A sage of silliness once proclaimed some wise advice not for fools. Here’s some advice from wise women past and present (me), courtesy distilled and curated:

  • Ringing someone’s phone off the hook? If they don’t answer by the third jingle, they’re probably busy saving the world – or taking a really long nap. Stop calling. They’ll call you back. Or not.
  • Borrowed some cash? Return it faster than a boomerang. The same goes for those pens that seem to vanish into thin air. Be the magician who actually brings them back!
  • Dining on someone else’s dime? Don’t leap for the lobster… unless you enjoy the taste of guilt with a side of side-eye.
  • Prying into personal lives? Just don’t. Unless you’re writing their unauthorized biography, in which case, carry on (but expect plot twists). Skip “Oh, are you married yet? Don’t you have kids? Why didn’t you buy a house? Why don’t you buy a car.” It’s not your problem. Mind your own business.
  • Doors aren’t just for decoration. Hold them open like you’re the gatekeeper to Narnia, regardless of who’s trotting through.
  • Shared a cab or Uber? It they got the bill this time, the next ride’s on you. It’s a game of tag, but with taxis.
  • Opinions are like kaleidoscopes, different at every turn. What’s a six to you might be a nine to them… unless you’re both bad at math.
  • Interrupting storytellers? Let them spill the beans. You’ll need the full story for when you retell it with dragons.
  • Teasing turned sour? Abort mission. Remember, laughter is contagious, but so are glares. If you tease someone, and they don’t seem to enjoy it, stop it and never do it again.
  • Someone lends a hand? Shower them with thank-you’s like you’re a gratitude sprinkler.
  • Sing praises in the spotlight, whisper criticisms in the shadows. Like a ninja. A very polite ninja.
  • Commenting on someone’s weight? Just tell them they’re more fabulous than a unicorn. Trust me, unicorns never worry about the scale.
  • Given a glimpse of someone’s photo gallery? Resist the swipe – there be dragons (or worse, selfies) you should not see and once seen can’t be unseen.
  • Colleague’s got a doc appointment? Just wish them well. No need to play medical detective – unless you are actually playing Clue.
  • Treat everyone like they’re the main character in your favorite book. Unless it’s a tragedy. In that case, maybe pick a different book.
  • Give the janitor the same high-five you’d offer the big boss. No one’s handing out medals for the World’s Rudest Person, but they’ll definitely remember if you’re the one who treats people like VIPs.
  • When someone’s chatting with you, don’t treat your phone like it’s the most fascinating thing since sliced bread. It’s not, and you’re not fooling anyone.
  • Keep your wisdom to yourself until someone waves the white flag and actually asks for it. Unsolicited advice is about as welcome as a mosquito at a blood bank.
  • Reuniting with old pals? Skip the “How old are you now?” and “How much do you make?” questions. Unless they’re vampires, they’ve aged, and unless they’re printing money, it’s none of your business.
  • If it’s not about you, stay out of the drama. Consider it like double-dipping at a party – seriously frowned upon.
  • If you’re rocking shades on the sidewalk and strike up a conversation, lift those dark shields. Eye contact is the secret sauce to a good chat – it’s like verbal seasoning. It’s a sign of respect. Eye contact is as important as speech.
  • Don’t flaunt your cash in front of those counting pennies, and keep the kid talk to a minimum around those without. It’s like bringing steak to a vegetarian potluck – not cool.
  • Got a nice message? Don’t just sit there; say “Thanks!” Gratitude is the universal currency – and it’s inflation proof.

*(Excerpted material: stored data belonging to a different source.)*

-- pv_equiv track=rewrite | github.com/david31233123/ipo-lr-10 | task_5/main.py | intersectionAreaMultiRect
-- ===== SOURCE A (Python) =====
-- class RectCorrectError(Exception):
--     pass
--
-- def intersectionAreaMultiRect(rects):
--     if not rects:
--         return 0
--     for r in rects:
--         (x1, y1), (x2, y2) = r
--         if not (x1 < x2 and y1 < y2):
--             raise RectCorrectError("Некорректный прямоугольник")
--     x_left, y_bottom = rects[0][0]
--     x_right, y_top = rects[0][1]
--     for r in rects[1:]:
--         (cx1, cy1), (cx2, cy2) = r
--         x_left = max(x_left, cx1)
--         y_bottom = max(y_bottom, cy1)
--         x_right = min(x_right, cx2)
--         y_top = min(y_top, cy2)
--         if x_right <= x_left or y_top <= y_bottom:
--             return 0
--     return (x_right - x_left) * (y_top - y_bottom)
-- ===== SOURCE B (Python) =====
-- class RectCorrectError(Exception):
--     pass
--
-- def _clip(a, b):
--     # intersection of two optional rectangles; None = empty
--     if a is None or b is None:
--         return None
--     (ax1, ay1), (ax2, ay2) = a
--     (bx1, by1), (bx2, by2) = b
--     x1, y1 = max(ax1, bx1), max(ay1, by1)
--     x2, y2 = min(ax2, bx2), min(ay2, by2)
--     if x1 < x2 and y1 < y2:
--         return ((x1, y1), (x2, y2))
--     return None
--
-- def _inter(rects, lo, hi):
--     # divide-and-conquer intersection of rects[lo:hi] (hi > lo)
--     if hi - lo == 1:
--         return rects[lo]
--     mid = (lo + hi) // 2
--     return _clip(_inter(rects, lo, mid), _inter(rects, mid, hi))
--
-- def intersectionAreaMultiRect(rects):
--     for r in rects:
--         (x1, y1), (x2, y2) = r
--         if not (x1 < x2 and y1 < y2):
--             raise RectCorrectError("Некорректный прямоугольник")
--     if not rects:
--         return 0
--     box = _inter(rects, 0, len(rects))
--     if box is None:
--         return 0
--     (x1, y1), (x2, y2) = box
--     return (x2 - x1) * (y2 - y1)
-- ===== Notes on version B (the rewrite author's own statement) =====
-- stated objective: alternative
-- what changed: A's single stateful pass threading four running bounds with an early return is replaced by a divide-and-conquer reduction: the list is recursively split in half and the two halves' intersections are combined by an Option-valued two-rectangle clip operation (None = empty intersection), with the area taken once at the top.
import Mathlib
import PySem

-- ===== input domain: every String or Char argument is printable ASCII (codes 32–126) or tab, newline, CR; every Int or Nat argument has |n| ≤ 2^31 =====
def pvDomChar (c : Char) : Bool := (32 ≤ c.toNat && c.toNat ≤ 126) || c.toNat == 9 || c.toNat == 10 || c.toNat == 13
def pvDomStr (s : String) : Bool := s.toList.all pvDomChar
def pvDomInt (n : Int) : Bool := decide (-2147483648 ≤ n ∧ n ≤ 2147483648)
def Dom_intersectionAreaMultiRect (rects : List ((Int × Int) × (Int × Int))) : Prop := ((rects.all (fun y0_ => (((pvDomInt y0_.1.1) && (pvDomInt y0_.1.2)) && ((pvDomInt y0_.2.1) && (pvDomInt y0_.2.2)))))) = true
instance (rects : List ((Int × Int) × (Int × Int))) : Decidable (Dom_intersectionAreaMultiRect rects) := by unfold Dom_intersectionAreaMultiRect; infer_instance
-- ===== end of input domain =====

-- B replaces A's single running-bounds loop (with early return) by a divide-and-conquer
-- reduction combining halves with an Option-valued two-rectangle clip (alternative).
-- A raises RectCorrectError on any degenerate rectangle; those inputs are excluded by Pre_
-- (B raises there too).

-- ===== PORT A =====
-- A's second loop: running bounds with early return 0 as soon as the intersection empties.
def intersectionAreaMultiRectLoop (rs : List ((Int × Int) × (Int × Int)))
    (xLeft yBottom xRight yTop : Int) : Int :=
  match rs with
  | [] => (xRight - xLeft) * (yTop - yBottom)
  | ((cx1, cy1), (cx2, cy2)) :: rest =>
    let xLeft' := max xLeft cx1
    let yBottom' := max yBottom cy1
    let xRight' := min xRight cx2
    let yTop' := min yTop cy2
    if xRight' ≤ xLeft' ∨ yTop' ≤ yBottom' then 0
    else intersectionAreaMultiRectLoop rest xLeft' yBottom' xRight' yTop'

def intersectionAreaMultiRect (rects : List ((Int × Int) × (Int × Int))) : Int :=
  match rects with
  | [] => 0
  | r0 :: rest =>
    -- A's validation loop; where Python raises RectCorrectError the port's value (0) is
    -- irrelevant: Pre_ excludes those inputs.
    if (r0 :: rest).any (fun r => !(decide (r.1.1 < r.2.1) && decide (r.1.2 < r.2.2))) then 0
    else intersectionAreaMultiRectLoop rest r0.1.1 r0.1.2 r0.2.1 r0.2.2

-- ===== PORT B =====
-- Python _clip: intersection of two optional rectangles (none = empty).
def pvClip (a b : Option ((Int × Int) × (Int × Int))) : Option ((Int × Int) × (Int × Int)) :=
  match a, b with
  | some ((ax1, ay1), (ax2, ay2)), some ((bx1, by1), (bx2, by2)) =>
    let x1 := max ax1 bx1
    let y1 := max ay1 by1
    let x2 := min ax2 bx2
    let y2 := min ay2 by2
    if x1 < x2 ∧ y1 < y2 then some ((x1, y1), (x2, y2)) else none
  | _, _ => none

-- Python _inter: divide-and-conquer over the (nonempty) slice, split at its midpoint.
def pvInterDC (l : List ((Int × Int) × (Int × Int))) : Option ((Int × Int) × (Int × Int)) :=
  match l with
  | [] => none       -- Python never calls _inter on an empty slice
  | [r] => some r
  | r1 :: r2 :: rs =>
    pvClip (pvInterDC ((r1 :: r2 :: rs).take ((r1 :: r2 :: rs).length / 2)))
           (pvInterDC ((r1 :: r2 :: rs).drop ((r1 :: r2 :: rs).length / 2)))
termination_by l.length
decreasing_by
  · simp [List.length_take]; omega
  · simp [List.length_drop]; omega

def intersectionAreaMultiRect_alt (rects : List ((Int × Int) × (Int × Int))) : Int :=
  -- B's validation loop (raises there; excluded by Pre_)
  if rects.any (fun r => !(decide (r.1.1 < r.2.1) && decide (r.1.2 < r.2.2))) then 0
  else
    match rects with
    | [] => 0
    | _ :: _ =>
      match pvInterDC rects with
      | none => 0
      | some ((x1, y1), (x2, y2)) => (x2 - x1) * (y2 - y1)

-- ===== PRECONDITION & SPEC =====
-- Pre_ excludes exactly the inputs on which A raises RectCorrectError (a degenerate rectangle).
def Pre_intersectionAreaMultiRect (rects : List ((Int × Int) × (Int × Int))) : Prop :=
  ∀ r ∈ rects, r.1.1 < r.2.1 ∧ r.1.2 < r.2.2
instance (rects : List ((Int × Int) × (Int × Int))) : Decidable (Pre_intersectionAreaMultiRect rects) := by unfold Pre_intersectionAreaMultiRect; infer_instance
def pvWitness_intersectionAreaMultiRect : (List ((Int × Int) × (Int × Int))) := ([((0, 0), (2, 3)), ((1, 1), (4, 4))])
def Spec_intersectionAreaMultiRect (rects : List ((Int × Int) × (Int × Int))) (out : Int) : Prop := out = intersectionAreaMultiRect_alt rects
instance (rects : List ((Int × Int) × (Int × Int))) (out : Int) : Decidable (Spec_intersectionAreaMultiRect rects out) := by unfold Spec_intersectionAreaMultiRect; infer_instance

-- ===== CLAIM (what is proved, stated in full; the proofs are below) =====
def Claim_equal_intersectionAreaMultiRect : Prop := ∀ (rects : List ((Int × Int) × (Int × Int))), Dom_intersectionAreaMultiRect rects → Pre_intersectionAreaMultiRect rects → Spec_intersectionAreaMultiRect rects (intersectionAreaMultiRect rects)

-- ===== LEMMAS AND PROOFS =====

-- canonical intersection of a nonempty list: the four bounds, none if empty
def pvCanon (l : List ((Int × Int) × (Int × Int))) : Option ((Int × Int) × (Int × Int)) :=
  match l with
  | [] => none
  | r0 :: rest =>
    let xl := rest.foldl (fun a r => max a r.1.1) r0.1.1
    let yb := rest.foldl (fun a r => max a r.1.2) r0.1.2
    let xr := rest.foldl (fun a r => min a r.2.1) r0.2.1
    let yt := rest.foldl (fun a r => min a r.2.2) r0.2.2
    if xr ≤ xl ∨ yt ≤ yb then none else some ((xl, yb), (xr, yt))

theorem pv_foldl_max_max (f : ((Int × Int) × (Int × Int)) → Int) :
    ∀ (l : List ((Int × Int) × (Int × Int))) (a b : Int),
      l.foldl (fun x r => max x (f r)) (max a b) = max a (l.foldl (fun x r => max x (f r)) b) := by
  intro l
  induction l with
  | nil => intro a b; rfl
  | cons r rest ih =>
    intro a b
    simp only [List.foldl_cons, max_assoc]
    exact ih a (max b (f r))

theorem pv_foldl_min_min (f : ((Int × Int) × (Int × Int)) → Int) :
    ∀ (l : List ((Int × Int) × (Int × Int))) (a b : Int),
      l.foldl (fun x r => min x (f r)) (min a b) = min a (l.foldl (fun x r => min x (f r)) b) := by
  intro l
  induction l with
  | nil => intro a b; rfl
  | cons r rest ih =>
    intro a b
    simp only [List.foldl_cons, min_assoc]
    exact ih a (min b (f r))

theorem pv_le_foldl_max (f : ((Int × Int) × (Int × Int)) → Int) :
    ∀ (l : List ((Int × Int) × (Int × Int))) (a : Int), a ≤ l.foldl (fun x r => max x (f r)) a := by
  intro l
  induction l with
  | nil => intro a; simp
  | cons r rest ih =>
    intro a
    exact le_trans (le_max_left a (f r)) (ih (max a (f r)))

theorem pv_foldl_min_le (f : ((Int × Int) × (Int × Int)) → Int) :
    ∀ (l : List ((Int × Int) × (Int × Int))) (a : Int), l.foldl (fun x r => min x (f r)) a ≤ a := by
  intro l
  induction l with
  | nil => intro a; simp
  | cons r rest ih =>
    intro a
    exact le_trans (ih (min a (f r))) (min_le_left a (f r))

-- clip of the canonical intersections of two nonempty lists = canonical intersection of their append
theorem pv_clip_canon (l1 l2 : List ((Int × Int) × (Int × Int))) (h1 : l1 ≠ []) (h2 : l2 ≠ []) :
    pvClip (pvCanon l1) (pvCanon l2) = pvCanon (l1 ++ l2) := by
  obtain ⟨r0, rest1, rfl⟩ := List.exists_cons_of_ne_nil h1
  obtain ⟨s0, rest2, rfl⟩ := List.exists_cons_of_ne_nil h2
  simp only [pvCanon, List.cons_append, List.foldl_append, List.foldl_cons]
  set XL1 := rest1.foldl (fun a r => max a r.1.1) r0.1.1 with hXL1
  set YB1 := rest1.foldl (fun a r => max a r.1.2) r0.1.2 with hYB1
  set XR1 := rest1.foldl (fun a r => min a r.2.1) r0.2.1 with hXR1
  set YT1 := rest1.foldl (fun a r => min a r.2.2) r0.2.2 with hYT1
  have eXL : rest2.foldl (fun a r => max a r.1.1) (max XL1 s0.1.1)
      = max XL1 (rest2.foldl (fun a r => max a r.1.1) s0.1.1) := pv_foldl_max_max _ rest2 XL1 s0.1.1
  have eYB : rest2.foldl (fun a r => max a r.1.2) (max YB1 s0.1.2)
      = max YB1 (rest2.foldl (fun a r => max a r.1.2) s0.1.2) := pv_foldl_max_max _ rest2 YB1 s0.1.2
  have eXR : rest2.foldl (fun a r => min a r.2.1) (min XR1 s0.2.1)
      = min XR1 (rest2.foldl (fun a r => min a r.2.1) s0.2.1) := pv_foldl_min_min _ rest2 XR1 s0.2.1
  have eYT : rest2.foldl (fun a r => min a r.2.2) (min YT1 s0.2.2)
      = min YT1 (rest2.foldl (fun a r => min a r.2.2) s0.2.2) := pv_foldl_min_min _ rest2 YT1 s0.2.2
  rw [eXL, eYB, eXR, eYT]
  set XL2 := rest2.foldl (fun a r => max a r.1.1) s0.1.1
  set YB2 := rest2.foldl (fun a r => max a r.1.2) s0.1.2
  set XR2 := rest2.foldl (fun a r => min a r.2.1) s0.2.1
  set YT2 := rest2.foldl (fun a r => min a r.2.2) s0.2.2
  by_cases c1 : XR1 ≤ XL1 ∨ YT1 ≤ YB1
  · rw [if_pos c1]
    simp only [pvClip]
    rw [if_pos (by omega)]
  · rw [if_neg c1]
    by_cases c2 : XR2 ≤ XL2 ∨ YT2 ≤ YB2
    · rw [if_pos c2]
      simp only [pvClip]
      rw [if_pos (by omega)]
    · rw [if_neg c2]
      simp only [pvClip]
      by_cases c3 : max XL1 XL2 < min XR1 XR2 ∧ max YB1 YB2 < min YT1 YT2
      · rw [if_pos c3, if_neg (by omega)]
      · rw [if_neg c3, if_pos (by omega)]

-- the divide-and-conquer intersection computes the canonical one (on valid rectangles)
theorem pv_interDC_eq_canon :
    ∀ (n : Nat) (l : List ((Int × Int) × (Int × Int))), l.length ≤ n → l ≠ [] →
      (∀ r ∈ l, r.1.1 < r.2.1 ∧ r.1.2 < r.2.2) → pvInterDC l = pvCanon l := by
  intro n
  induction n with
  | zero => intro l hl hne _; cases l with | nil => exact absurd rfl hne | cons a t => simp at hl
  | succ n ih =>
    intro l hl hne hval
    match l with
    | [r] =>
      have hv := hval r (List.mem_cons_self)
      simp [pvInterDC, pvCanon]
      omega
    | r1 :: r2 :: rs =>
      rw [pvInterDC]
      have hlen : (r1 :: r2 :: rs).length = rs.length + 2 := by simp
      set L := r1 :: r2 :: rs with hL
      set m := L.length / 2 with hm
      have hm1 : 1 ≤ m := by simp [hm, hL]; omega
      have hmlt : m < L.length := by simp [hm, hL]; omega
      have htne : L.take m ≠ [] := by
        intro h; have := congrArg List.length h
        simp [List.length_take] at this; omega
      have hdne : L.drop m ≠ [] := by
        intro h; have := congrArg List.length h
        simp [List.length_drop] at this; omega
      have htlen : (L.take m).length ≤ n := by
        simp [List.length_take]; simp [hL] at hl ⊢; omega
      have hdlen : (L.drop m).length ≤ n := by
        simp [List.length_drop]; simp [hL] at hl ⊢; omega
      rw [ih (L.take m) htlen htne (fun r hr => hval r (List.take_subset m L hr)),
          ih (L.drop m) hdlen hdne (fun r hr => hval r (List.drop_subset m L hr)),
          pv_clip_canon _ _ htne hdne, List.take_append_drop]

-- A's running-bounds loop equals the closed-form four-bounds expression
theorem pv_loop_eq (rest : List ((Int × Int) × (Int × Int))) :
    ∀ (xl yb xr yt : Int), xl < xr → yb < yt →
      intersectionAreaMultiRectLoop rest xl yb xr yt =
        (if rest.foldl (fun a r => min a r.2.1) xr ≤ rest.foldl (fun a r => max a r.1.1) xl
            ∨ rest.foldl (fun a r => min a r.2.2) yt ≤ rest.foldl (fun a r => max a r.1.2) yb
         then 0
         else (rest.foldl (fun a r => min a r.2.1) xr - rest.foldl (fun a r => max a r.1.1) xl) *
              (rest.foldl (fun a r => min a r.2.2) yt - rest.foldl (fun a r => max a r.1.2) yb)) := by
  induction rest with
  | nil =>
    intro xl yb xr yt hx hy
    simp [intersectionAreaMultiRectLoop]
    omega
  | cons r rest ih =>
    intro xl yb xr yt hx hy
    obtain ⟨⟨cx1, cy1⟩, cx2, cy2⟩ := r
    simp only [intersectionAreaMultiRectLoop, List.foldl_cons]
    by_cases h : min xr cx2 ≤ max xl cx1 ∨ min yt cy2 ≤ max yb cy1
    · rw [if_pos h]
      have hXL := pv_le_foldl_max (fun r => r.1.1) rest (max xl cx1)
      have hYB := pv_le_foldl_max (fun r => r.1.2) rest (max yb cy1)
      have hXR := pv_foldl_min_le (fun r => r.2.1) rest (min xr cx2)
      have hYT := pv_foldl_min_le (fun r => r.2.2) rest (min yt cy2)
      rw [if_pos]
      rcases h with h | h
      · exact Or.inl (le_trans hXR (le_trans h hXL))
      · exact Or.inr (le_trans hYT (le_trans h hYB))
    · rw [if_neg h]
      push Not at h
      exact ih (max xl cx1) (max yb cy1) (min xr cx2) (min yt cy2) h.1 h.2

-- ===== VERDICT (by name: the statement is the Claim_ definition above) =====
theorem intersectionAreaMultiRect_spec : Claim_equal_intersectionAreaMultiRect := by
  intro rects _ hpre
  unfold Spec_intersectionAreaMultiRect
  cases rects with
  | nil => rfl
  | cons r0 rest =>
    have hany : ((r0 :: rest).any (fun r => !(decide (r.1.1 < r.2.1) && decide (r.1.2 < r.2.2)))) = false := by
      simp only [List.any_eq_false, Bool.not_eq_true']
      intro r hr
      have := hpre r hr
      simp [this.1, this.2]
    have h0 := hpre r0 (List.mem_cons_self)
    have hDC := pv_interDC_eq_canon (r0 :: rest).length (r0 :: rest) le_rfl (by simp) hpre
    simp only [intersectionAreaMultiRect, intersectionAreaMultiRect_alt, hany,
      Bool.false_eq_true, if_false, hDC, pvCanon]
    rw [pv_loop_eq rest r0.1.1 r0.1.2 r0.2.1 r0.2.2 h0.1 h0.2]
    split_ifs with hc
    · rfl
    · rfl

Thanks for the read. This was a list asked for by a younger friend. Is there anything you would add to it?

2 thoughts on “Ethical Life Hacks: Wise Advice for Better Relationships and Etiquette”

  1. Great Advice!
    The sunglasses one happened to me when I was 28 and trying to rent a home very last minute (long story). The realtor suggested I take off my sunglasses while talking with the owner. I did, we got the house and I never forgot that piece of advice.

    Like

Hi - I'd love to hear from you!!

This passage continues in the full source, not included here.